Lisboa impresionó a Ahmed.
Era la primera vez que salía de Egipto y visitaba un país extranjero, que además era occidental, por lo que sintió una desorientación brutal cuando se enfrentó a las diferencias entre los dos mundos. El contacto con los kafirun en el souq de El Cairo ya le había dado algunos indicios, pero una cosa era intuir las diferencias, y otra muy distinta era sumergirse en ellas.
La novedad que más le desconcertó al principio, algo para lo que no estaba realmente preparado, fue la riqueza que veía en Portugal: los coches brillaban de tan nuevos que parecían; las furgonetas tenían puertas automáticas; las calzadas eran impecables; no había papeles ni plásticos tirados por los paseos; las personas tenían un aspecto cuidado y sus cuerpos olían a perfume; no se veían barrios degradados, ni albañales, ni cubos de basura en las esquinas, ni bandadas de mendigos; el aire era limpio y todo parecía ordenado y arreglado.
¡Qué contraste con El Cairo!
¿Y qué decir de los comportamientos? Nunca había visto tanto kafir de una sola vez, pero lo más chocante fue observar que las mujeres andaban por todas partes exhibiendo su piel blanca. ¡Por Alá, iban prácticamente desnudas! Se les veían los brazos, las piernas, el pelo, los hombros. ¡Algunas llevaban camisas tan cortas que dejaban al aire la barriga e incluso el escote!
—¡Prostitutas! —vociferó en voz baja, indignado—. ¡Son todas unas prostitutas!
Y lo más extraordinario era que a los hombres tampoco parecía importarles demasiado. No daban señales de estar molestos con semejante impudicia. Hasta los vio tratar a las mujeres como si fueran iguales, mezclándose con ellas sin pudor. ¡Observó que muchos matrimonios iban de la mano por la calle y, con los ojos que Alá le había dado, llegó a verlos besarse en la boca en plena vía pública! ¡Qué inmundicia!
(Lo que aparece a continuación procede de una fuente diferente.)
-- port B in closed form
theorem portB_char (nodelist : List String) (nodesys syscolor : List (String × String)) :
    sortnode_alt nodelist nodesys syscolor =
      (PySem.List.sorted (PySem.Set.ofList ((nodelist.filter ((fun node => (PySem.Dict.mk nodesys).contains node))).map
          (fun node => ((PySem.Dict.mk syscolor).get? (((PySem.Dict.mk nodesys).get? node).getD "")).getD ""))) (fun c => c) false).flatMap
        (fun c => PySem.List.sorted ((nodelist.filter ((fun node => (PySem.Dict.mk nodesys).contains node))).filter
          (fun n => (fun node => ((PySem.Dict.mk syscolor).get? (((PySem.Dict.mk nodesys).get? node).getD "")).getD "") n == c)) (fun n => n) false) := by
  simp only [sortnode_alt]
  rw [PySem.List.foldl_if_eq_foldl_filter (fun node => (PySem.Dict.mk nodesys).contains node)
      (fun (d : PySem.Dict String (List String)) node => d.modify (((PySem.Dict.mk syscolor).get? (((PySem.Dict.mk nodesys).get? node).getD "")).getD "") [] (fun l => l ++ [node])),
    PySem.List.foldl_append_eq_flatMap]
  simp only [List.nil_append]
  set L := nodelist.filter ((fun node => (PySem.Dict.mk nodesys).contains node)) with hL
  have hfold : L.foldl (fun d node => d.modify (((PySem.Dict.mk syscolor).get? (((PySem.Dict.mk nodesys).get? node).getD "")).getD "") [] (fun l => l ++ [node]))
      PySem.Dict.empty =
      (L.map (fun n => ((fun node => ((PySem.Dict.mk syscolor).get? (((PySem.Dict.mk nodesys).get? node).getD "")).getD "") n, n))).foldl
        (fun d q => d.modify q.1 [] (fun l => l ++ [q.2])) PySem.Dict.empty := by
    rw [List.foldl_map]
  have hkeys : (L.foldl (fun d node => d.modify (((PySem.Dict.mk syscolor).get? (((PySem.Dict.mk nodesys).get? node).getD "")).getD "") [] (fun l => l ++ [node]))
      PySem.Dict.empty).keys = PySem.Set.ofList (L.map (fun node => ((PySem.Dict.mk syscolor).get? (((PySem.Dict.mk nodesys).get? node).getD "")).getD "")) := by
    rw [PySem.Dict.keys_foldl_modify_key L (fun node => ((PySem.Dict.mk syscolor).get? (((PySem.Dict.mk nodesys).get? node).getD "")).getD "") []
      (fun _ node => fun l => l ++ [node]) PySem.Dict.empty, PySem.Dict.keys_empty,
      PySem.Set.update_nil_left]
  have hgetD : ∀ c, (L.foldl (fun d node => d.modify (((PySem.Dict.mk syscolor).get? (((PySem.Dict.mk nodesys).get? node).getD "")).getD "") [] (fun l => l ++ [node]))
      PySem.Dict.empty).getD c [] = L.filter (fun n => (fun node => ((PySem.Dict.mk syscolor).get? (((PySem.Dict.mk nodesys).get? node).getD "")).getD "") n == c) := by
    intro c
    rw [hfold, PySem.Dict.getD_foldl_modify_append, PySem.Dict.getD_empty, List.nil_append,
      filter_pairs_eq L (fun node => ((PySem.Dict.mk syscolor).get? (((PySem.Dict.mk nodesys).get? node).getD "")).getD "") c, List.map_map]
    simp
  rw [hkeys]
  simp only [hgetD]
-- pv_equiv track=rewrite | github.com/leshless/my | olympics/spbgu/g.py | neigbours
-- ===== SOURCE A (Python) =====
-- def neigbours(u):
--     if isinstance(u, int):
--         u = [u]
--     else:
--         u = list(u)
--     n = len(u)
--
--     nbs = []
--
--     for i in range(len(u)):
--         a = u[i]
--         a -= k
--         for b in range(0, a // 2 + 1):
--             res = u[:i] + u[i+1:]
--
--             if b >= k:
--                 res.append(b)
--             if a-b >= k:
--                 res.append(a-b)
--
--             nbs.append(tuple(sorted(res)))
--
--     return nbs
--
-- k = 3
-- ===== SOURCE B (Python) =====
-- k = 3
--
-- def _insert_sorted(xs, x):
--     # new sorted list with x inserted after any equal elements
--     i = 0
--     while i < len(xs) and xs[i] <= x:
--         i += 1
--     return xs[:i] + [x] + xs[i:]
--
-- def _maybe2(rest, b, c):
--     r = _insert_sorted(rest, b) if b >= k else rest
--     return _insert_sorted(r, c) if c >= k else r
--
-- def _tuples_for(rest, a):
--     return [tuple(_maybe2(rest, b, a - b)) for b in range(0, a // 2 + 1)]
--
-- def neigbours(u):
--     if isinstance(u, int):
--         u = [u]
--     else:
--         u = list(u)
--     out = []
--     for i in range(len(u)):
--         rest = sorted(u[:i] + u[i + 1:])
--         a = u[i] - k
--         out.extend(_tuples_for(rest, a))
--     return out
-- ===== Notes on version B (the rewrite author's own statement) =====
-- stated objective: alternative
-- what changed: Instead of re-sorting each candidate tuple from scratch, B sorts the base list u[:i]+u[i+1:] once per index and builds each tuple by sorted-insertion of b and a-b into that presorted list; it trades A's per-tuple library sort for a per-index sort plus linear inserts.
import Mathlib
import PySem

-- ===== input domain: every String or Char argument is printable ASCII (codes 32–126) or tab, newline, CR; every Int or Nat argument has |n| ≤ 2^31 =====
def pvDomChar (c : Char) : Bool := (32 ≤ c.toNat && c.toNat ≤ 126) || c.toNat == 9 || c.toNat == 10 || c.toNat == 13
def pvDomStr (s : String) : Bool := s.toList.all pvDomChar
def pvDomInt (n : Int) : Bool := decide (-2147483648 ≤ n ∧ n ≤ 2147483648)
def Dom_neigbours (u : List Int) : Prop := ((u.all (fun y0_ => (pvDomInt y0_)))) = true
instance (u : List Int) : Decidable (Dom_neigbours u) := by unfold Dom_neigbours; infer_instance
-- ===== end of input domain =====

-- B (alternative): sorts the base list once per index and builds each tuple by sorted-insertion of b and a-b, instead of sorting every tuple.

-- ===== PORT A =====
-- for i in range(len(u)): a = u[i]-3; for b in range(0, a//2+1): res = u[:i]+u[i+1:] (+[b] if b>=3) (+[a-b] if a-b>=3); append sorted(res)
def neigbours (u : List Int) : List (List Int) :=
  (List.range u.length).foldl (fun nbs i =>
    let a := u.getD i 0 - 3      -- u[i], i < len u so exact
    (PySem.List.pyRange 0 (PySem.Int.floordiv a 2 + 1) 1).foldl (fun nbs2 b =>
      let res := u.take i ++ u.drop (i + 1)
      let res := if 3 ≤ b then res ++ [b] else res
      let res := if 3 ≤ a - b then res ++ [a - b] else res
      nbs2 ++ [PySem.List.sorted res (fun x => x) false]) nbs) []

-- ===== PORT B =====
-- _insert_sorted: walk past elements ≤ x, then place x (linear insertion into a sorted list)
def insortInt (x : Int) : List Int → List Int
  | [] => [x]
  | y :: ys => if y ≤ x then y :: insortInt x ys else x :: y :: ys

def neigbours_alt (u : List Int) : List (List Int) :=
  (List.range u.length).foldl (fun out i =>
    let rest := PySem.List.sorted (u.take i ++ u.drop (i + 1)) (fun x => x) false
    let a := u.getD i 0 - 3
    out ++ (PySem.List.pyRange 0 (PySem.Int.floordiv a 2 + 1) 1).map (fun b =>
      let r := if 3 ≤ b then insortInt b rest else rest
      if 3 ≤ a - b then insortInt (a - b) r else r)) []

-- ===== PRECONDITION & SPEC =====
def Spec_neigbours (u : List Int) (out : List (List Int)) : Prop := out = neigbours_alt u
instance (u : List Int) (out : List (List Int)) : Decidable (Spec_neigbours u out) := by unfold Spec_neigbours; infer_instance

-- ===== CLAIM (what is proved, stated in full; the proofs are below) =====
def Claim_equal_neigbours : Prop := ∀ (u : List Int), Dom_neigbours u → Spec_neigbours u (neigbours u)

-- ===== LEMMAS AND PROOFS =====

theorem mem_insortInt (x z : Int) (ys : List Int) :
    z ∈ insortInt x ys ↔ z = x ∨ z ∈ ys := by
  induction ys with
  | nil => simp [insortInt]
  | cons y ys ih =>
    simp only [insortInt]
    split_ifs
    · simp [ih]; tauto
    · simp

theorem insortInt_perm (x : Int) (ys : List Int) :
    (insortInt x ys).Perm (x :: ys) := by
  induction ys with
  | nil => simp [insortInt]
  | cons y ys ih =>
    simp only [insortInt]
    split_ifs with h
    · exact ((ih.cons y).trans (List.Perm.swap x y ys))
    · exact List.Perm.refl _

theorem insortInt_pairwise (x : Int) (ys : List Int)
    (h : ys.Pairwise (· ≤ ·)) : (insortInt x ys).Pairwise (· ≤ ·) := by
  induction ys with
  | nil => simp [insortInt]
  | cons y ys ih =>
    rcases List.pairwise_cons.mp h with ⟨hy, hys⟩
    simp only [insortInt]
    split_ifs with hle
    · refine List.pairwise_cons.mpr ⟨?_, ih hys⟩
      intro z hz
      rcases (mem_insortInt x z ys).mp hz with rfl | hz
      · exact hle
      · exact hy z hz
    · refine List.pairwise_cons.mpr ⟨?_, h⟩
      intro z hz
      rcases List.mem_cons.mp hz with rfl | hz
      · exact le_of_lt (lt_of_not_ge hle)
      · exact le_of_lt (lt_of_lt_of_le (lt_of_not_ge hle) (hy z hz))

-- sorted(xs ++ [x]) = insert x into sorted(xs)
theorem sorted_append_singleton (xs : List Int) (x : Int) :
    PySem.List.sorted (xs ++ [x]) (fun y => y) false
      = insortInt x (PySem.List.sorted xs (fun y => y) false) := by
  refine PySem.List.sorted_id_eq_of_perm_of_pairwise _ _ ?_ ?_
  · refine (insortInt_perm x _).trans ?_
    refine ((PySem.List.sorted_perm xs (fun y => y) false).cons x).trans ?_
    simpa using (List.perm_append_comm (l₁ := [x]) (l₂ := xs))
  · apply insortInt_pairwise
    have h := PySem.List.sorted_pairwise xs (fun y => y)
    simpa using h

-- one tuple of A = one tuple of B
theorem tuple_eq (xs : List Int) (b c : Int) :
    PySem.List.sorted
      (let res := if 3 ≤ b then xs ++ [b] else xs
       if 3 ≤ c then res ++ [c] else res) (fun y => y) false
      = (let r := if 3 ≤ b then insortInt b (PySem.List.sorted xs (fun y => y) false)
                  else PySem.List.sorted xs (fun y => y) false
         if 3 ≤ c then insortInt c r else r) := by
  by_cases hb : 3 ≤ b <;> by_cases hc : 3 ≤ c <;>
    simp only [hb, hc, if_pos, if_neg, not_false_iff]
  · rw [sorted_append_singleton, sorted_append_singleton]
  · rw [sorted_append_singleton]
  · rw [sorted_append_singleton]

-- ===== VERDICT (by name: the statement is the Claim_ definition above) =====
theorem neigbours_spec : Claim_equal_neigbours := by
  intro u _
  unfold Spec_neigbours neigbours neigbours_alt
  refine PySem.List.foldl_congr_mem _ _ _ _ ?_
  intro nbs i _
  simp only [PySem.List.foldl_append_singleton_eq_map]
  congr 1
  refine List.map_congr_left ?_
  intro b _
  exact tuple_eq (u.take i ++ u.drop (i + 1)) b (u.getD i 0 - 3 - b)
Sentía que se ahogaba en aquel mar de inmoralidad y degeneración, por lo que decidió buscar refugio en una mezquita. Le dijeron que había una cerca de Martim Moniz y la buscó, pero, por más vueltas que daba, no la encontraba. Deambuló perdido por la Baixa Lisboa y se asustó cuando vio que un policía se acercaba a él. Pensó que lo iban a detener y se preparó para huir, pero se quedó paralizado y fue incapaz de despegar los pies del suelo. El policía le habló en portugués e, inmóvil, Ahmed movió la cabeza e hizo un gesto de que no entendía lo que le decía. Después de unas primeras palabras confusas, el guardia se dirigió a él en un inglés básico, pero comprensible.
—¿Necesita ayuda?
¡El policía quería ayudarle! En El Cairo siempre veía a los policías como represores agresivos y corruptos, personas a las que había que evitar a toda costa. Aquello, en cambio, era desconcertante: aquel guardia era amable. Desconfiando, Ahmed farfulló una disculpa improvisada y se alejó lo más aprisa que pudo, convencido de que en todo aquello había gato encerrado.
¡Qué tierra aquélla!
—Estos portugueses deben de hartarse de robar a los creyentes —observó después de su primer paseo por la ciudad.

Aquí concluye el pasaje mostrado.